▶ Problem requirements:
A complete response lists each line of the data below that includes the word "match".

▶ Record set:
-- pv_equiv track=rewrite | github.com/Torfab/adventOfCodeAndOtherEvents | OldAdventOfCode/2022/day23.py | calculateSpacesZones
-- ===== SOURCE A (Python) =====
-- def calculateSpacesZones(grid):
--   maxX=max(element[0] for element in grid)
--   minX=min(element[0] for element in grid)
--   maxY=max(element[1] for element in grid)
--   minY=min(element[1] for element in grid)
--   x=maxX-minX+1
--   y=maxY-minY+1
--
--   return (x*y)-len(grid)
-- ===== SOURCE B (Python) =====
-- def calculateSpacesZones(grid):
--     # Sort-then-pick: the bounding box corners are the endpoints of the
--     # sorted coordinate lists; no min/max scanning at all.
--     byX = sorted(p[0] for p in grid)
--     byY = sorted(p[1] for p in grid)
--     return (byX[-1] - byX[0] + 1) * (byY[-1] - byY[0] + 1) - len(byX)
-- ===== Notes on version B (the rewrite author's own statement) =====
-- stated objective: alternative
-- what changed: Replaces the four min()/max() generator scans with sorting each coordinate list once and reading the bounds off the sorted lists' endpoints (sort-then-pick instead of extremum scans).
import Mathlib
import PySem

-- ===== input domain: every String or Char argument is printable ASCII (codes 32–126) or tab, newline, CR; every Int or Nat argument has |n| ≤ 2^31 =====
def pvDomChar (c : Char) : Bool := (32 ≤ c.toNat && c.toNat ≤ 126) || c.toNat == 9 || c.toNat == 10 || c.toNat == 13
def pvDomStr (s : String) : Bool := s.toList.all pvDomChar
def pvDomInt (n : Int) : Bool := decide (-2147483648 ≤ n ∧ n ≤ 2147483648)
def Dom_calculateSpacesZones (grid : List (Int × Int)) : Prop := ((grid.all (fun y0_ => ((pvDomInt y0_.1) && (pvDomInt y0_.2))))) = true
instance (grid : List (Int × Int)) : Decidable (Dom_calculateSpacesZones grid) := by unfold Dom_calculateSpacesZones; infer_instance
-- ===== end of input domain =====

-- ===== PORT A =====
-- B sorts each coordinate list and reads the bounds off the endpoints instead of
-- scanning with min/max. Both programs raise on an empty grid (excluded by Pre_).
def calculateSpacesZones (grid : List (Int × Int)) : Int :=
  match PySem.List.max? (grid.map Prod.fst) (fun v => v),
        PySem.List.min? (grid.map Prod.fst) (fun v => v),
        PySem.List.max? (grid.map Prod.snd) (fun v => v),
        PySem.List.min? (grid.map Prod.snd) (fun v => v) with
  | some maxX, some minX, some maxY, some minY =>
      ((maxX - minX + 1) * (maxY - minY + 1)) - (grid.length : Int)
  | _, _, _, _ => 0  -- unreachable under Pre_ (max() raises ValueError on an empty sequence)

-- ===== PORT B =====
def calculateSpacesZones_alt (grid : List (Int × Int)) : Int :=
  let byX := PySem.List.sorted (grid.map Prod.fst) (fun v => v) false
  let byY := PySem.List.sorted (grid.map Prod.snd) (fun v => v) false
  -- nested option handling (each byX[i] is one indexing step; none = IndexError)
  match PySem.List.pyGet? byX (-1) with
  | none => 0  -- unreachable under Pre_ (byX[-1] raises IndexError on an empty list)
  | some mxX =>
    match PySem.List.pyGet? byX 0 with
    | none => 0
    | some mnX =>
      match PySem.List.pyGet? byY (-1) with
      | none => 0
      | some mxY =>
        match PySem.List.pyGet? byY 0 with
        | none => 0
        | some mnY => (mxX - mnX + 1) * (mxY - mnY + 1) - (byX.length : Int)

-- ===== PRECONDITION & SPEC =====
-- Pre_ excludes the empty grid, on which A raises ValueError (max() of an empty
-- generator) and B raises IndexError (byX[-1] of an empty list).
def Pre_calculateSpacesZones (grid : List (Int × Int)) : Prop := grid ≠ []
instance (grid : List (Int × Int)) : Decidable (Pre_calculateSpacesZones grid) := by unfold Pre_calculateSpacesZones; infer_instance
def pvWitness_calculateSpacesZones : (List (Int × Int)) := [(0, 0)]
def Spec_calculateSpacesZones (grid : List (Int × Int)) (out : Int) : Prop := out = calculateSpacesZones_alt grid
instance (grid : List (Int × Int)) (out : Int) : Decidable (Spec_calculateSpacesZones grid out) := by unfold Spec_calculateSpacesZones; infer_instance

-- ===== CLAIM =====
def Claim_equal_calculateSpacesZones : Prop := ∀ (grid : List (Int × Int)), Dom_calculateSpacesZones grid → Pre_calculateSpacesZones grid → Spec_calculateSpacesZones grid (calculateSpacesZones grid)

-- ===== LEMMAS AND PROOFS =====
-- In a ≤-pairwise list every element is ≤ the last element.
theorem pv_pairwise_le_getLast (s : List Int) (hp : s.Pairwise (· ≤ ·)) (hne : s ≠ []) :
    ∀ y ∈ s, y ≤ s.getLast hne := by
  induction s with
  | nil => simp
  | cons a t ih =>
      intro y hy
      rcases List.pairwise_cons.mp hp with ⟨ha, hpt⟩
      rcases List.mem_cons.mp hy with rfl | hyt
      · cases t with
        | nil => simp [List.getLast]
        | cons b u =>
            have hlast : (b :: u).getLast (by simp) ∈ b :: u := List.getLast_mem _
            have := ha _ hlast
            simpa [List.getLast_cons] using this
      · cases t with
        | nil => cases hyt
        | cons b u =>
            have := ih hpt (by simp) y hyt
            simpa [List.getLast_cons] using this

-- head of sorted(l) is min(l)
theorem pv_sorted_head_eq_min (l : List Int) (hne : l ≠ []) :
    (PySem.List.sorted l (fun v => v) false).head? = PySem.List.min? l (fun v => v) := by
  have hperm := PySem.List.sorted_perm (xs := l) (key := fun v => v) (rev := false)
  have hsne : PySem.List.sorted l (fun v => v) false ≠ [] := by
    intro h; exact hne ((h ▸ hperm).symm.eq_nil)
  obtain ⟨m, t, hs⟩ := List.exists_cons_of_ne_nil hsne
  obtain ⟨m0, hm0⟩ : ∃ m0, PySem.List.min? l (fun v => v) = some m0 := by
    cases h : PySem.List.min? l (fun v => v) with
    | none => exact absurd ((PySem.List.min?_eq_none_iff _ _).mp h) hne
    | some m0 => exact ⟨m0, rfl⟩
  have hmin_mem := PySem.List.min?_mem hm0
  have hmin_le := PySem.List.min?_isMin hm0
  have hm_le : ∀ y ∈ l, m ≤ y := PySem.List.key_head_sorted_le l (fun v => v) hs
  have hm_mem : m ∈ l := by
    have : m ∈ PySem.List.sorted l (fun v => v) false := by simp [hs]
    exact (PySem.List.mem_sorted _ _ _ _).mp this
  have : m = m0 := le_antisymm (hm_le _ hmin_mem) (hmin_le _ hm_mem)
  simp [hs, hm0, this]

-- last of sorted(l) is max(l)
theorem pv_sorted_last_eq_max (l : List Int) (hne : l ≠ []) :
    (PySem.List.sorted l (fun v => v) false).getLast? = PySem.List.max? l (fun v => v) := by
  have hperm := PySem.List.sorted_perm (xs := l) (key := fun v => v) (rev := false)
  have hsne : PySem.List.sorted l (fun v => v) false ≠ [] := by
    intro h; exact hne ((h ▸ hperm).symm.eq_nil)
  obtain ⟨m0, hm0⟩ : ∃ m0, PySem.List.max? l (fun v => v) = some m0 := by
    cases h : PySem.List.max? l (fun v => v) with
    | none => exact absurd ((PySem.List.max?_eq_none_iff _ _).mp h) hne
    | some m0 => exact ⟨m0, rfl⟩
  have hmax_mem := PySem.List.max?_mem hm0
  have hmax_ge := PySem.List.max?_isMax hm0
  have hp : (PySem.List.sorted l (fun v => v) false).Pairwise (· ≤ ·) := by
    simpa using PySem.List.sorted_pairwise (xs := l) (key := fun v => v)
  set s := PySem.List.sorted l (fun v => v) false with hsdef
  have hlast_mem : s.getLast hsne ∈ l := (PySem.List.mem_sorted _ _ _ _).mp (List.getLast_mem hsne)
  have hge : ∀ y ∈ l, y ≤ s.getLast hsne := by
    intro y hy
    exact pv_pairwise_le_getLast s hp hsne y ((PySem.List.mem_sorted _ _ _ _).mpr hy)
  have : s.getLast hsne = m0 := le_antisymm (hmax_ge _ hlast_mem) (hge _ hmax_mem)
  rw [List.getLast?_eq_some_getLast hsne, this, hm0]

-- ===== VERDICT =====
theorem calculateSpacesZones_spec : Claim_equal_calculateSpacesZones := by
  intro grid _ hpre
  unfold Spec_calculateSpacesZones calculateSpacesZones calculateSpacesZones_alt
  dsimp only
  have hx : grid.map Prod.fst ≠ [] := by simpa using hpre
  have hy : grid.map Prod.snd ≠ [] := by simpa using hpre
  have hlen : (PySem.List.sorted (grid.map Prod.fst) (fun v => v) false).length = grid.length := by
    simp [(PySem.List.sorted_perm (xs := grid.map Prod.fst) (key := fun v => v) (rev := false)).length_eq]
  rw [PySem.List.pyGet?_neg_one, PySem.List.pyGet?_neg_one,
      PySem.List.pyGet?_zero, PySem.List.pyGet?_zero,
      ← List.head?_eq_getElem?, ← List.head?_eq_getElem?,
      pv_sorted_last_eq_max _ hx, pv_sorted_head_eq_min _ hx,
      pv_sorted_last_eq_max _ hy, pv_sorted_head_eq_min _ hy, hlen]
  cases PySem.List.max? (List.map Prod.fst grid) fun v => v <;>
    cases PySem.List.min? (List.map Prod.fst grid) fun v => v <;>
      cases PySem.List.max? (List.map Prod.snd grid) fun v => v <;>
        cases PySem.List.min? (List.map Prod.snd grid) fun v => v <;> rfl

▶ Exercise response:
  match PySem.List.max? (grid.map Prod.fst) (fun v => v),
  match PySem.List.pyGet? byX (-1) with
    match PySem.List.pyGet? byX 0 with
      match PySem.List.pyGet? byY (-1) with
        match PySem.List.pyGet? byY 0 with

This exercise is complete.